In the process Hiccup discovers a spectacular secret haven for thousands of dragons of every imaginable variety, liberated by a mysterious figure who turns out to be his long-lost mother Valka (Cate Blanchett) – spoilery, I know, but it happens fairly early in the film and is hard not to mention. Thus Hiccup is supplied with the genetic explanation for why his personality differs so much from that of his gruff father Stoick the Vast (Gerard Butler), who is finally learning to appreciate him properly. Rendered in a touching dance sequence (to music that sounds a lot more Scots than Norse), the reunion of Valka and Stoick shows us the Viking chieftain’s sentimental side.
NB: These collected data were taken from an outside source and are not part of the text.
-- pv_equiv track=rewrite | github.com/EthanArmbrust/randovania | randovania/games/prime/randomprime_patcher.py | compute_checksum
-- ===== SOURCE A (Python) =====
-- def compute_checksum(checksum_size, layout_number):
--     if checksum_size == 0:
--         return 0
--     s = 0
--     while layout_number > 0:
--         quotient, remainder = divmod(layout_number, 1 << checksum_size)
--         s = (s + remainder) % (1 << checksum_size)
--         layout_number = quotient
--     return s
-- ===== SOURCE B (Python) =====
-- def compute_checksum(checksum_size, layout_number):
--     if checksum_size == 0:
--         return 0
--     if layout_number <= 0:
--         return 0
--     bits = bin(layout_number)[2:]
--     total = 0
--     for i in range(len(bits), 0, -checksum_size):
--         total += int(bits[max(0, i - checksum_size):i], 2)
--     return total % (1 << checksum_size)
-- ===== Notes on version B (the rewrite author's own statement) =====
-- stated objective: alternative
-- what changed: B converts the number to its binary string once, slices it into checksum_size-bit chunks from the right, sums the chunk values and reduces modulo 1<<checksum_size once at the end, instead of A's divmod loop that peels one base-2^k digit per iteration with a running modulus.
import Mathlib
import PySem

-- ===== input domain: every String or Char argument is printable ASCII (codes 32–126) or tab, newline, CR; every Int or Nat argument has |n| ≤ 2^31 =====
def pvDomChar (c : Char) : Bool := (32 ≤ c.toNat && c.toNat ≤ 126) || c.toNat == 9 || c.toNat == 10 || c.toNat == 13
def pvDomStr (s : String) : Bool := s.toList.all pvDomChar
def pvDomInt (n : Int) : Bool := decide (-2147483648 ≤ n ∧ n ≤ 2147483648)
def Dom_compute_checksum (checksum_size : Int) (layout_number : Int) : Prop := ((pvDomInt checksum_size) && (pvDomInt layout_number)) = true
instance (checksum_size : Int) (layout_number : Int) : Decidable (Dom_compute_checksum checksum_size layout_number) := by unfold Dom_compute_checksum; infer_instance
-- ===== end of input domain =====

-- B reads the number as its binary string split into checksum_size-bit chunks summed once,
-- instead of A's divmod loop with a running modulus (objective: alternative decomposition).

-- ===== PORT A =====
-- the while loop of A; d is the value 1 << checksum_size (the 2 ≤ d conjunct only
-- ensures termination: whenever the Python loop runs, d = 2^k with k ≥ 1, so 2 ≤ d)
def csLoop (d : Int) (s : Int) (ln : Int) : Int :=
  if h : 0 < ln ∧ 2 ≤ d then
    csLoop d (PySem.Int.mod (s + PySem.Int.mod ln d) d) (PySem.Int.floordiv ln d)
  else s
termination_by ln.toNat
decreasing_by
  have h1 : PySem.Int.floordiv ln d = ln / d := PySem.Int.floordiv_eq_ediv_of_pos (by omega)
  have h2 : ln / d < ln := by
    rw [Int.ediv_lt_iff_lt_mul (by omega)]
    nlinarith [h.1, h.2]
  have h3 : 0 ≤ ln / d := Int.ediv_nonneg (by omega) (by omega)
  simp only [h1]; omega

def compute_checksum (checksum_size : Int) (layout_number : Int) : Int :=
  if checksum_size = 0 then 0
  else csLoop (2 ^ checksum_size.toNat) 0 layout_number

-- ===== PORT B =====
-- bin(m)[2:] as a list of '0'/'1' characters (most significant first)
def natToBin (m : Nat) : List Char :=
  if h : m = 0 then [] else natToBin (m / 2) ++ [if m % 2 = 1 then '1' else '0']
termination_by m
decreasing_by exact Nat.div_lt_self (Nat.pos_of_ne_zero h) (by omega)

-- int(chunk, 2)
def parseBin (cs : List Char) : Nat :=
  cs.foldl (fun a c => 2 * a + (if c = '1' then 1 else 0)) 0

-- the for loop of B over range(len(bits), 0, -checksum_size); the slice
-- bits[max(0, i - k):i] is (bits.take i).drop (i - k) (Nat subtraction clamps at 0)
def chunkSum (bits : List Char) (k : Nat) (i : Nat) : Nat :=
  if h : 0 < i ∧ 0 < k then
    parseBin ((bits.take i).drop (i - k)) + chunkSum bits k (i - k)
  else 0
termination_by i
decreasing_by omega

def compute_checksum_alt (checksum_size : Int) (layout_number : Int) : Int :=
  if checksum_size = 0 then 0
  else if layout_number ≤ 0 then 0
  else
    let bits := natToBin layout_number.toNat
    PySem.Int.mod ((chunkSum bits checksum_size.toNat bits.length : Nat) : Int)
      (2 ^ checksum_size.toNat)

-- ===== PRECONDITION & SPEC =====
-- Pre_ excludes only checksum_size < 0 with layout_number > 0, where BOTH A and B
-- raise ValueError at the negative shift (no input A returns on is excluded).
def Pre_compute_checksum (checksum_size : Int) (layout_number : Int) : Prop :=
  0 ≤ checksum_size ∨ layout_number ≤ 0
instance (checksum_size : Int) (layout_number : Int) : Decidable (Pre_compute_checksum checksum_size layout_number) := by unfold Pre_compute_checksum; infer_instance

def pvWitness_compute_checksum : Int × Int := (4, 12345)

def Spec_compute_checksum (checksum_size : Int) (layout_number : Int) (out : Int) : Prop := out = compute_checksum_alt checksum_size layout_number
instance (checksum_size : Int) (layout_number : Int) (out : Int) : Decidable (Spec_compute_checksum checksum_size layout_number out) := by unfold Spec_compute_checksum; infer_instance

-- ===== CLAIM (what is proved, stated in full; the proofs are below) =====
def Claim_equal_compute_checksum : Prop := ∀ (checksum_size : Int) (layout_number : Int), Dom_compute_checksum checksum_size layout_number → Pre_compute_checksum checksum_size layout_number → Spec_compute_checksum checksum_size layout_number (compute_checksum checksum_size layout_number)

-- ===== LEMMAS AND PROOFS =====

-- sum of base-d digits of m (the common mathematical characterisation of both programs)
def digitSum (d : Nat) (m : Nat) : Nat :=
  if h : 0 < m ∧ 2 ≤ d then m % d + digitSum d (m / d) else 0
termination_by m
decreasing_by exact Nat.div_lt_self h.1 (by omega)

-- ---- A-side: the loop computes the digit sum modulo d ----
theorem csLoop_eq (dN : Nat) (hd : 2 ≤ dN) :
    ∀ (m : Nat) (s : Int), 0 ≤ s → s < (dN : Int) →
      csLoop (dN : Int) s (m : Int) = (s + (digitSum dN m : Int)) % (dN : Int) := by
  intro m
  induction m using Nat.strong_induction_on with
  | _ m ih =>
    intro s hs0 hsd
    rcases Nat.eq_zero_or_pos m with hm | hm
    · subst hm
      simp only [Nat.cast_zero]
      rw [csLoop, dif_neg (by omega), digitSum, dif_neg (by omega)]
      simp only [Nat.cast_zero, add_zero]
      exact (Int.emod_eq_of_lt hs0 hsd).symm
    · rw [csLoop, dif_pos (by constructor <;> [exact_mod_cast hm; exact_mod_cast hd])]
      rw [PySem.Int.mod_natCast, PySem.Int.floordiv_natCast,
          PySem.Int.mod_eq_emod_of_pos (by positivity)]
      have hlt : m / dN < m := Nat.div_lt_self hm (by omega)
      have h1 := ih (m / dN) hlt ((s + ((m % dN : Nat) : Int)) % (dN : Int))
        (Int.emod_nonneg _ (by positivity)) (Int.emod_lt_of_pos _ (by positivity))
      rw [h1, Int.emod_add_emod]
      conv_rhs => rw [digitSum]
      rw [dif_pos (show 0 < m ∧ 2 ≤ dN from ⟨hm, hd⟩)]
      push_cast
      congr 1
      ring

-- ---- B-side: parsing ----
theorem parseBin_foldl (l : List Char) :
    ∀ a : Nat, l.foldl (fun a c => 2 * a + (if c = '1' then 1 else 0)) a
      = a * 2 ^ l.length + parseBin l := by
  induction l with
  | nil => intro a; simp [parseBin]
  | cons c t ih =>
    intro a
    simp only [List.foldl_cons, List.length_cons, parseBin] at *
    rw [ih, ih (2 * 0 + (if c = '1' then 1 else 0))]
    ring

theorem parseBin_append (l1 l2 : List Char) :
    parseBin (l1 ++ l2) = parseBin l1 * 2 ^ l2.length + parseBin l2 := by
  have h : parseBin (l1 ++ l2)
      = l2.foldl (fun a c => 2 * a + (if c = '1' then 1 else 0)) (parseBin l1) := by
    simp [parseBin, List.foldl_append]
  rw [h, parseBin_foldl]

theorem parseBin_lt (cs : List Char) : parseBin cs < 2 ^ cs.length := by
  induction cs with
  | nil => simp [parseBin]
  | cons c t ih =>
    have h := parseBin_append [c] t
    simp only [List.singleton_append] at h
    rw [h]
    have hb : parseBin [c] ≤ 1 := by
      simp [parseBin]; split <;> omega
    simp only [List.length_cons, pow_succ]
    nlinarith [Nat.one_le_two_pow (n := t.length)]

theorem parseBin_natToBin (m : Nat) : parseBin (natToBin m) = m := by
  induction m using Nat.strong_induction_on with
  | _ m ih =>
    rw [natToBin]
    rcases Nat.eq_zero_or_pos m with hm | hm
    · simp [hm, parseBin]
    · rw [dif_neg (by omega), parseBin_append, ih (m / 2) (Nat.div_lt_self hm (by omega))]
      have h : parseBin [if m % 2 = 1 then '1' else '0'] = m % 2 := by
        rcases Nat.mod_two_eq_zero_or_one m with h2 | h2 <;> simp [h2, parseBin]
      simp only [List.length_singleton, h]
      omega

-- ---- B-side: the chunk loop computes the digit sum of the parsed prefix ----
theorem chunkSum_eq (bits : List Char) (k : Nat) (hk : 0 < k) :
    ∀ i, i ≤ bits.length → chunkSum bits k i = digitSum (2 ^ k) (parseBin (bits.take i)) := by
  intro i
  induction i using Nat.strong_induction_on with
  | _ i ih =>
    intro hi
    have hd2 : 2 ≤ 2 ^ k := Nat.one_lt_two_pow_iff.mpr (by omega)
    rcases Nat.eq_zero_or_pos i with h0 | h0
    · subst h0
      rw [chunkSum, dif_neg (by omega), digitSum]
      simp [parseBin]
    · rw [chunkSum, dif_pos ⟨h0, hk⟩]
      by_cases hik : i ≤ k
      · -- single (final) chunk: i - k = 0, the chunk is the whole prefix
        have hik0 : i - k = 0 := by omega
        have hchunk : (bits.take i).drop (i - k) = bits.take i := by
          rw [hik0, List.drop_zero]
        have hrec : chunkSum bits k (i - k) = 0 := by
          rw [hik0, chunkSum, dif_neg (by omega)]
        rw [hchunk, hrec, Nat.add_zero]
        have hlt : parseBin (bits.take i) < 2 ^ k := by
          calc parseBin (bits.take i) < 2 ^ (bits.take i).length := parseBin_lt _
            _ ≤ 2 ^ k := Nat.pow_le_pow_right (by omega) (by rw [List.length_take]; omega)
        rcases Nat.eq_zero_or_pos (parseBin (bits.take i)) with hp | hp
        · rw [hp, digitSum, dif_neg (by omega)]
        · rw [digitSum, dif_pos ⟨hp, hd2⟩, Nat.mod_eq_of_lt hlt, Nat.div_eq_of_lt hlt,
              digitSum, dif_neg (by omega), Nat.add_zero]
      · -- full chunk of k bits
        have hsplit : bits.take i = bits.take (i - k) ++ (bits.take i).drop (i - k) := by
          conv_lhs => rw [← List.take_append_drop (i - k) (bits.take i)]
          rw [List.take_take, Nat.min_eq_left (show i - k ≤ i by omega)]
        have hlen : ((bits.take i).drop (i - k)).length = k := by
          rw [List.length_drop, List.length_take, Nat.min_eq_left hi]
          omega
        have hclt : parseBin ((bits.take i).drop (i - k)) < 2 ^ k := by
          have h := parseBin_lt ((bits.take i).drop (i - k))
          rwa [hlen] at h
        have hdec : parseBin (bits.take i)
            = 2 ^ k * parseBin (bits.take (i - k)) + parseBin ((bits.take i).drop (i - k)) := by
          conv_lhs => rw [hsplit]
          rw [parseBin_append, hlen]
          ring
        have hmod : parseBin (bits.take i) % 2 ^ k = parseBin ((bits.take i).drop (i - k)) := by
          rw [hdec, Nat.mul_add_mod, Nat.mod_eq_of_lt hclt]
        have hdiv : parseBin (bits.take i) / 2 ^ k = parseBin (bits.take (i - k)) := by
          rw [hdec, Nat.mul_add_div (by positivity), Nat.div_eq_of_lt hclt, Nat.add_zero]
        rw [ih (i - k) (by omega) (by omega)]
        rcases Nat.eq_zero_or_pos (parseBin (bits.take i)) with hp | hp
        · -- the parsed prefix is 0: both chunks parse to 0
          have hc : parseBin ((bits.take i).drop (i - k)) = 0 := by
            rw [← hmod, hp, Nat.zero_mod]
          have ha : parseBin (bits.take (i - k)) = 0 := by
            rw [hp] at hdec
            have := hd2
            nlinarith
          rw [hp, hc, ha, digitSum, dif_neg (by omega)]
        · conv_rhs => rw [digitSum]
          rw [dif_pos (show 0 < parseBin (bits.take i) ∧ 2 ≤ 2 ^ k from ⟨hp, hd2⟩),
              hmod, hdiv]

-- the chunk loop on the full bit string, stated on the number itself
theorem chunkSum_full (m : Nat) (k : Nat) (hk : 0 < k) :
    chunkSum (natToBin m) k (natToBin m).length = digitSum (2 ^ k) m := by
  rw [chunkSum_eq (natToBin m) k hk (natToBin m).length le_rfl,
      List.take_length, parseBin_natToBin]

theorem main_eq (k n : Int) (hpre : Pre_compute_checksum k n) :
    compute_checksum k n = compute_checksum_alt k n := by
  unfold compute_checksum compute_checksum_alt
  by_cases hk : k = 0
  · simp [hk]
  · rw [if_neg hk, if_neg hk]
    by_cases hn : n ≤ 0
    · rw [if_pos hn, csLoop, dif_neg (fun hc => absurd hc.1 (by omega))]
    · rw [if_neg hn]
      have hk1 : 1 ≤ k.toNat := by
        rcases hpre with hk0 | hn0
        · omega
        · omega
      have hd2 : 2 ≤ 2 ^ k.toNat := Nat.one_lt_two_pow_iff.mpr (by omega)
      obtain ⟨m, rfl⟩ : ∃ m : Nat, n = (m : Int) :=
        ⟨n.toNat, (Int.toNat_of_nonneg (by omega)).symm⟩
      have hcast : ((2 ^ k.toNat : Nat) : Int) = (2 : Int) ^ k.toNat := by push_cast; ring
      rw [← hcast, csLoop_eq (2 ^ k.toNat) hd2 m 0 le_rfl (by exact_mod_cast (by omega : 0 < 2 ^ k.toNat)),
          Int.toNat_natCast, PySem.Int.mod_natCast, chunkSum_full m k.toNat (by omega),
          zero_add]
      push_cast
      rfl

-- ===== VERDICT (by name: the statement is the Claim_ definition above) =====
theorem compute_checksum_spec : Claim_equal_compute_checksum := by
  intro k n _ hpre
  unfold Spec_compute_checksum
  exact main_eq k n hpre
But mostly it’s about the dragons, who look wildly different and are drawn with expressive-enough features to endow each one with a distinct personality. The dragons are just cool. Well, dragons are always cool; but these take dragonmaking animated art to a whole new level. And there’s an epic battle between two enormous alpha dragons that puts the recent Godzilla remake to shame. From the very first scene – a dragonback race that looks like a mashup of Quidditch and Buzkashi, with live sheep substituted for dead goats – the movie is jam-packed with giddy flying sequences that are superbly exciting in 3-D; you’ll feel like you’re on the world’s most state-of-the-art rollercoaster.
How to Train Your Dragon 2 tugs at the heartstrings just enough, is beautiful to look at and mildly comedic, but mostly just plain action-packed fun. It’s conceivable that it might even snap up the Best Animated Feature Oscar. Don’t pass this one up if you enjoy animation at all; the next crop of winners looks to be a long way away.